Proposals submitted under this program solicitation must incorporate concepts that are general enough to test on standard civilian and/or military grand challenge problems. Navy test beds will be provided by the Navy (see detailed description in topical area E, below). The civilian grand challenge problem should be a realistic test bed such as those provided by the Electric Power Research Institute (EPRI) or a credible utility company.

II. PROGRAM DESCRIPTION

This solicitation seeks to obtain major advances in the integration of new concepts in control, modeling, component technology, social and economics theories for electrical power networks' efficiency and security. It also encourages development of new interdisciplinary research-based curriculum and pedagogy that will motivate students' learning and increase their retention across affected disciplines. Research should be carried out in interdisciplinary groups with the objective of generating new concepts and approaches stimulated by the interaction of diverse disciplines. Proposals offering incremental advances of existing technologies are discouraged. Proposals should include interdisciplinary research teams of engineers, scientists, social scientists, economists, and environmental experts as appropriate to the work proposed. 

This solicitation seeks to overcome barriers between intellectual disciplines relevant to power networks by introducing the complexity of the networks from the Navy and from the utility power sectors as benchmarked systems. Each proposal must contain the development of pedagogy and education material for undergraduate and graduate level students including laboratories, workshops, lectures, CD-ROM, etc. Proposals should discuss effective ways in which education, outreach and improvements to increase the workforce and interests are all integrated within the interdisciplinary research programs to achieve the broader impacts of the proposed activities. 
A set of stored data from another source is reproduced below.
-- pv_equiv track=rewrite | github.com/allc/Advent-of-Code-2019 | day4part2.py | is_adj_pair
-- ===== SOURCE A (Python) =====
-- def is_adj_pair(n):
--     n = str(n)
--     lc = 1
--     last = n[0]
--     for c in n[1:]:
--         if c == last:
--             lc += 1
--         else:
--             if lc == 2:
--                 return True
--             lc = 1
--         last = c
--     if lc == 2:
--         return True
--     return False
-- ===== SOURCE B (Python) =====
-- def is_adj_pair(n):
--     def rl(s):
--         # recursive run-length decomposition: length of the leading run, then recurse
--         if not s:
--             return []
--         k = 1
--         while k < len(s) and s[k] == s[0]:
--             k += 1
--         return [k] + rl(s[k:])
--     return 2 in rl(str(n))
-- ===== Notes on version B (the rewrite author's own statement) =====
-- stated objective: alternative
-- what changed: Replaces A's single stateful scan (running counter with explicit last-character tracking and early returns) by a recursive run-length decomposition: split the digit string into maximal runs, then test whether some run has length exactly two.
import Mathlib
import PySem

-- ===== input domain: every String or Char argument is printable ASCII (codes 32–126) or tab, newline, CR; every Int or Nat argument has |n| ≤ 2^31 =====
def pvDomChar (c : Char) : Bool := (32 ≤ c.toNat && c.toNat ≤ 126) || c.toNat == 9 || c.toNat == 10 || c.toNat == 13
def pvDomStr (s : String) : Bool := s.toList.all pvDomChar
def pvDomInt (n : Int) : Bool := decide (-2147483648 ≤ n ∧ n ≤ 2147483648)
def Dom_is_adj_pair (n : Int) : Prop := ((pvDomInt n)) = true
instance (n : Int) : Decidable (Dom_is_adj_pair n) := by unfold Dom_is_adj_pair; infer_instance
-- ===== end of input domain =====

-- B replaces A's stateful counter scan by a recursive run-length decomposition; objective: alternative (same cost).

-- ===== PORT A =====
-- the for-loop of A over n[1:] with state (last, lc) and early returns
def isAdjLoop (last : Char) (lc : Int) : List Char → Bool
  | [] => lc == 2
  | c :: rest =>
      if c == last then isAdjLoop last (lc + 1) rest
      else if lc == 2 then true
      else isAdjLoop c 1 rest

def is_adj_pair (n : Int) : Bool :=
  match PySem.Int.toChars n with
  | [] => false          -- unreachable: str(n) is never empty
  | c :: rest => isAdjLoop c 1 rest

-- ===== PORT B =====
-- rl: run lengths of the string, by recursion on the leading run (the while-loop
-- counting the leading run is ported as takeWhile/dropWhile on the tail)
def rlRuns : List Char → List Int
  | [] => []
  | c :: rest =>
      (1 + ((rest.takeWhile (· == c)).length : Int)) :: rlRuns (rest.dropWhile (· == c))
termination_by cs => cs.length
decreasing_by
  simp only [List.length_cons]
  exact Nat.lt_succ_of_le (List.length_dropWhile_le _ _)

def is_adj_pair_alt (n : Int) : Bool :=
  (rlRuns (PySem.Int.toChars n)).contains 2

-- ===== PRECONDITION & SPEC =====
def Spec_is_adj_pair (n : Int) (out : Bool) : Prop := out = is_adj_pair_alt n
instance (n : Int) (out : Bool) : Decidable (Spec_is_adj_pair n out) := by unfold Spec_is_adj_pair; infer_instance

-- ===== CLAIM (what is proved, stated in full; the proofs are below) =====
def Claim_equal_is_adj_pair : Prop := ∀ (n : Int), Dom_is_adj_pair n → Spec_is_adj_pair n (is_adj_pair n)

-- ===== LEMMAS AND PROOFS =====
theorem rlRuns_nil : rlRuns [] = [] := by rw [rlRuns]

theorem rlRuns_cons (c : Char) (rest : List Char) :
    rlRuns (c :: rest) =
      (1 + ((rest.takeWhile (· == c)).length : Int)) :: rlRuns (rest.dropWhile (· == c)) := by
  rw [rlRuns]

-- "the head run-length is 2" rewritten to match A's counter form
theorem head_run_two (rest : List Char) (c : Char) :
    ((2 : Int) == 1 + ((rest.takeWhile (· == c)).length : Int)) =
      decide ((1 : Int) + ((rest.takeWhile (· == c)).length : Int) = 2) := by
  rw [Bool.eq_iff_iff]
  simp only [beq_iff_eq, decide_eq_true_eq]
  omega

-- A's loop, started with counter lc on current run-character `last`, says "2 ∈ run lengths",
-- where the current run is completed by the leading `last`-block of cs.
theorem isAdjLoop_eq (cs : List Char) : ∀ (last : Char) (lc : Int),
    isAdjLoop last lc cs =
      (decide (lc + ((cs.takeWhile (· == last)).length : Int) = 2)
        || (rlRuns (cs.dropWhile (· == last))).contains 2) := by
  induction cs with
  | nil =>
      intro last lc
      simp only [isAdjLoop, List.takeWhile_nil, List.dropWhile_nil, rlRuns_nil,
        List.contains, List.elem_nil, Bool.or_false, List.length_nil, Nat.cast_zero,
        Int.add_zero]
      rw [Bool.eq_iff_iff]
      simp
  | cons c rest ih =>
      intro last lc
      by_cases h : c = last
      · subst h
        simp only [isAdjLoop, beq_self_eq_true, if_true, List.takeWhile_cons_of_pos,
          List.dropWhile_cons_of_pos, List.length_cons, ih]
        congr 1
        rw [decide_eq_decide]
        push_cast
        omega
      · have hb : (c == last) = false := by simp [h]
        simp only [isAdjLoop, hb, Bool.false_eq_true, if_false, List.takeWhile_cons,
          List.dropWhile_cons, List.length_nil, Nat.cast_zero, Int.add_zero,
          rlRuns_cons, List.contains, List.elem_cons, ih c 1]
        by_cases h2 : lc = 2
        · simp [h2]
        · have hB : (lc == 2) = false := by simp [h2]
          have hd : decide (lc = 2) = false := by simp [h2]
          simp only [hB, Bool.false_eq_true, if_false, hd, Bool.false_or, head_run_two]
          cases hx : decide ((1 : Int) + ((rest.takeWhile (· == c)).length : Int) = 2) <;> simp

-- ===== VERDICT (by name: the statement is the Claim_ definition above) =====
theorem is_adj_pair_spec : Claim_equal_is_adj_pair := by
  intro n _
  unfold Spec_is_adj_pair is_adj_pair is_adj_pair_alt
  cases hs : PySem.Int.toChars n with
  | nil => simp [rlRuns_nil]
  | cons c rest =>
      show isAdjLoop c 1 rest = (rlRuns (c :: rest)).contains 2
      rw [isAdjLoop_eq, rlRuns_cons]
      simp only [List.contains, List.elem_cons, head_run_two]
      cases hx : decide ((1 : Int) + ((rest.takeWhile (· == c)).length : Int) = 2) <;> simp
Five topic areas (A-E) of research and education activities appropriate to this solicitation are listed below. Proposals should address two or more of the listed topics in areas A, B and C. Each proposal must also address the education topic area D, and the benchmark systems topic in Area E.

A. Systems and Security

  • Advanced Systems Theory: Advanced theories and computer-aided modeling tools to substantiate complex modeling and simulation, advanced adaptive control theory, and intelligent-distributed learning agents with relevant controls for optimal handling of systems complexity and uncertainty.    
  • Robust Systems Architectures and Configurations: Advanced analytical methods and tools for optimizing and testing configurations of functional elements/architectures to include control of power electronics and systems components, complexity analysis, time-domain simulation, dynamic priority load shedding for survivability, and gaming strategies under uncertainties.    
  • Security and High-Confidence Systems Architecture: New techniques and innovative tools for fault-tolerant and self-healing networks, situational awareness smart sensors, and analysis of structural changes. Applications include adaptive control algorithms, systems and component security, and damage control systems for continuity of service during major disruptions.
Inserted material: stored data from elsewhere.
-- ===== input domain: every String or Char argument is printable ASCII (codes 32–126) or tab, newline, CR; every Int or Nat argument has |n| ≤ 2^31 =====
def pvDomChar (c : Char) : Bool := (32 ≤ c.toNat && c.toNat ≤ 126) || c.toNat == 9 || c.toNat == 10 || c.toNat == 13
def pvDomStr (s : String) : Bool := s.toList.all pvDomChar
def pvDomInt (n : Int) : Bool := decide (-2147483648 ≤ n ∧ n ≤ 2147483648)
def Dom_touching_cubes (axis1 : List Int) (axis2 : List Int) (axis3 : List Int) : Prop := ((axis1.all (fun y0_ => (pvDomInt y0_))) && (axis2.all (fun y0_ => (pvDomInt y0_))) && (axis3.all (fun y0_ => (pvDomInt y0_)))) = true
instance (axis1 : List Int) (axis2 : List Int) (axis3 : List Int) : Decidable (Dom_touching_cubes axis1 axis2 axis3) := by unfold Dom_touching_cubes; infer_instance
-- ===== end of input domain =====

-- B replaces A's nested-defaultdict grouping + per-column sort + adjacent-difference scans
-- by one set of cube triples and a single membership-counting pass (objective: alternative algorithm).

-- ===== PORT A =====
def touching_cubes (axis1 : List Int) (axis2 : List Int) (axis3 : List Int) : Int :=
  -- cubes = defaultdict(lambda: defaultdict(list)); for x, y, z in zip(...): cubes[x][y].append(z)
  let cubes : PySem.Dict Int (PySem.Dict Int (List Int)) :=
    (axis1.zip (axis2.zip axis3)).foldl
      (fun d t => d.modify t.1 PySem.Dict.empty
        (fun inner => inner.modify t.2.1 [] (fun zs => zs ++ [t.2.2])))
      PySem.Dict.empty
  -- for x in cubes: for y in cubes[x]: z_coordinates = sorted(cubes[x][y]); range scan
  cubes.keys.foldl (fun acc x =>
    (cubes.getD x PySem.Dict.empty).keys.foldl (fun acc2 y =>
      let zc := PySem.List.sorted ((cubes.getD x PySem.Dict.empty).getD y []) (fun z => z) false
      (PySem.List.pyRange 1 (PySem.List.len zc) 1).foldl
        (fun c i => if PySem.List.pyGetD zc i 0 - PySem.List.pyGetD zc (i - 1) 0 = 1 then c + 1 else c)
        acc2)
      acc)
    0

-- ===== PORT B =====
def touching_cubes_alt (axis1 : List Int) (axis2 : List Int) (axis3 : List Int) : Int :=
  -- cubes = set(zip(...)); count cubes whose (x, y, z-1) neighbour is in the set
  -- (the for-loop over the set is a 0/1 sum, independent of Python's set iteration order)
  let cubes : PySem.Set (Int × Int × Int) := PySem.Set.ofList (axis1.zip (axis2.zip axis3))
  cubes.foldl (fun count t =>
    if PySem.Set.contains cubes (t.1, t.2.1, t.2.2 - 1) then count + 1 else count) 0

-- ===== PRECONDITION & SPEC =====
def Spec_touching_cubes (axis1 : List Int) (axis2 : List Int) (axis3 : List Int) (out : Int) : Prop := out = touching_cubes_alt axis1 axis2 axis3
instance (axis1 : List Int) (axis2 : List Int) (axis3 : List Int) (out : Int) : Decidable (Spec_touching_cubes axis1 axis2 axis3 out) := by unfold Spec_touching_cubes; infer_instance

-- ===== CLAIM (what is proved, stated in full; the proofs are below) =====
def Claim_equal_touching_cubes : Prop := ∀ (axis1 : List Int) (axis2 : List Int) (axis3 : List Int), Dom_touching_cubes axis1 axis2 axis3 → Spec_touching_cubes axis1 axis2 axis3 (touching_cubes axis1 axis2 axis3)

-- ===== LEMMAS AND PROOFS =====

-- Proof-side abbreviations
def pvZsl (l : List (Int × Int × Int)) (x y : Int) : List Int :=
  ((l.filter (fun t => t.1 == x)).filter (fun t => t.2.1 == y)).map (fun t => t.2.2)

def pvColCard (l : List (Int × Int × Int)) (x y : Int) : Nat :=
  (((pvZsl l x y).toFinset).filter (fun z => z - 1 ∈ (pvZsl l x y).toFinset)).card

def pvS (l : List (Int × Int × Int)) : Finset (Int × Int × Int) :=
  l.toFinset.filter (fun t => (t.1, t.2.1, t.2.2 - 1) ∈ l.toFinset)

def pvAdjCnt : List Int → Nat
  | [] => 0
  | [_] => 0
  | a :: b :: t => (if b - a = 1 then 1 else 0) + pvAdjCnt (b :: t)

-- (1) the outer dict's entry at x is the inner fold over the triples with first coordinate x
theorem pv_getD_build (l : List (Int × Int × Int)) (x : Int) :
    (l.foldl (fun d t => d.modify t.1 PySem.Dict.empty
        (fun inner => inner.modify t.2.1 [] (fun zs => zs ++ [t.2.2]))) PySem.Dict.empty).getD x PySem.Dict.empty
    = (l.filter (fun t => t.1 == x)).foldl
        (fun d t => d.modify t.2.1 [] (fun zs => zs ++ [t.2.2])) PySem.Dict.empty := by
  induction l using List.reverseRecOn with
  | nil => simp
  | append_singleton l t ih =>
      rw [List.foldl_append, List.filter_append]
      simp only [List.foldl_cons, List.foldl_nil, PySem.Dict.getD_modify]
      by_cases h : x = t.1
      · subst h
        simp [List.foldl_append, ih]
      · simp [if_neg h, show ¬ (t.1 = x) from fun hh => h hh.symm, ih]

-- (2) the inner dict's entry at y is the z-list of column (x-filtered input, y)
theorem pv_getD_inner (m : List (Int × Int × Int)) (y : Int) :
    ((m.foldl (fun d t => d.modify t.2.1 [] (fun zs => zs ++ [t.2.2])) PySem.Dict.empty).getD y [])
    = (m.filter (fun t => t.2.1 == y)).map (fun t => t.2.2) := by
  have h := PySem.Dict.getD_foldl_modify_append (m.map (fun t => (t.2.1, t.2.2))) PySem.Dict.empty y
  rw [List.foldl_map] at h
  simpa [List.filter_map, Function.comp] using h

-- (3) outer keys
theorem pv_keys_build (l : List (Int × Int × Int)) :
    (l.foldl (fun d t => d.modify t.1 PySem.Dict.empty
        (fun inner => inner.modify t.2.1 [] (fun zs => zs ++ [t.2.2]))) PySem.Dict.empty).keys
    = PySem.Set.ofList (l.map (fun t => t.1)) := by
  have h := PySem.Dict.keys_foldl_modify_key l (fun t => t.1) PySem.Dict.empty
      (fun d t inner => inner.modify t.2.1 [] (fun zs => zs ++ [t.2.2])) PySem.Dict.empty
  simpa [PySem.Set.update, PySem.Set.ofList] using h

-- (4) inner keys
theorem pv_keys_inner (m : List (Int × Int × Int)) :
    ((m.foldl (fun d t => d.modify t.2.1 [] (fun zs => zs ++ [t.2.2])) PySem.Dict.empty).keys)
    = PySem.Set.ofList (m.map (fun t => t.2.1)) := by
  have h := PySem.Dict.keys_foldl_modify_key m (fun t => t.2.1) ([] : List Int)
      (fun d t zs => zs ++ [t.2.2]) PySem.Dict.empty
  simpa [PySem.Set.update, PySem.Set.ofList] using h

-- (5) the index scan counts adjacent differences of 1
theorem pv_cnt_getD (zc : List Int) :
    List.countP (fun k => decide (zc.getD (k + 1) 0 - zc.getD k 0 = 1)) (List.range (zc.length - 1))
    = pvAdjCnt zc := by
  match zc with
  | [] => simp [pvAdjCnt]
  | [a] => simp [pvAdjCnt]
  | a :: b :: t =>
      have ih := pv_cnt_getD (b :: t)
      simp only [List.length_cons, Nat.add_sub_cancel] at *
      rw [List.range_succ_eq_map, List.countP_cons, List.countP_map]
      simp only [List.getD_cons_succ, List.getD_cons_zero, pvAdjCnt]
      rw [show ((fun k => decide ((b :: t).getD k 0 - (a :: b :: t).getD k 0 = 1)) ∘ Nat.succ)
            = (fun k => decide ((b :: t).getD (k + 1) 0 - (b :: t).getD k 0 = 1)) from
          funext (fun k => by simp [Function.comp])]
      rw [ih]
      by_cases h : b - a = 1 <;> simp [h, Nat.add_comm]

theorem pv_range_loop (zc : List Int) (acc : Int) :
    (PySem.List.pyRange 1 (PySem.List.len zc) 1).foldl
        (fun c i => if PySem.List.pyGetD zc i 0 - PySem.List.pyGetD zc (i - 1) 0 = 1 then c + 1 else c) acc
    = acc + (pvAdjCnt zc : Int) := by
  have h := PySem.List.foldl_count_if
      (fun i => decide (PySem.List.pyGetD zc i 0 - PySem.List.pyGetD zc (i - 1) 0 = 1))
      (PySem.List.pyRange 1 (PySem.List.len zc) 1) acc
  simp only [decide_eq_true_eq] at h
  rw [h]
  congr 1
  rw [PySem.List.pyRange_one, List.countP_map]
  rw [← pv_cnt_getD zc]
  have hlen : ((PySem.List.len zc - 1).toNat) = zc.length - 1 := by
    simp [PySem.List.len_eq]
  rw [hlen]
  congr 1
  apply List.countP_congr
  intro k hk
  have h1 : (1 : Int) + (k : Int) = ((k + 1 : Nat) : Int) := by push_cast; ring
  have h2 : ((k + 1 : Nat) : Int) - 1 = ((k : Nat) : Int) := by push_cast; ring
  simp only [Function.comp, h1, h2, PySem.List.pyGetD_natCast]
B. Economics, Efficiency and Behavior

  • Regulatory Constraints and Incentives: New research ideas that explore the influence of regulations on the economics of electric networks.
  • Risk Assessment, Risk Perceptions, and Risk Management: Novel methods and applications for linking technical risk assessments, public risk perceptions, and risk management decisions.
  • Public Perceptions, Consumer Behavior, and Public Information: Innovative approaches that improve public perception of electric power systems through increased publicity and education about the electric power networks.

C. Environmental Issues

  • Environmental Systems and Control: Innovative environmental sensing techniques for system operation and maintenance, improvements in emission control technologies, and/or network operation for minimization of environmental impact, among others.† For proposals responding to this topical area, the interplay of these factors with the other topics in this solicitation is a requirement.
  • Technology for Global Sustainability: Cross-disciplinary efforts, which contribute, to the resource and environments transitions need to ensure long-term sustainability of global economic growth.

D. New Curricula and Pedagogy

  • New Curricula and Pedagogy: Innovative and integrated curricula and pedagogy incorporating application of advanced system theory, economics, and other social science perspectives, as well as environmental science, policy, and technical issues in research and curriculum are desirable. New and innovative curriculum paradigms to help excite students and faculty, and better prepare the workforce for the power industry of the future is also desirable. Pedagogy and curricula must be developed at the undergraduate and graduate students level.

E. Benchmark Test Systems

  • Benchmark Test Systems: Validation of models, advanced theories, algorithms, numerical and computational efficiency, distributed learning agents, robust situational awareness for hierarchical and/or decentralized systems, adaptive controls, self-healing networks, and continuity of service despite faults. Representative test beds will be available from the site: http://www.cesac.howard.edu/ and in particular, from: the United States Naval Academy, http://www.usna.edu/EPNES for proposals relating to the Naval ship baseline system architecture.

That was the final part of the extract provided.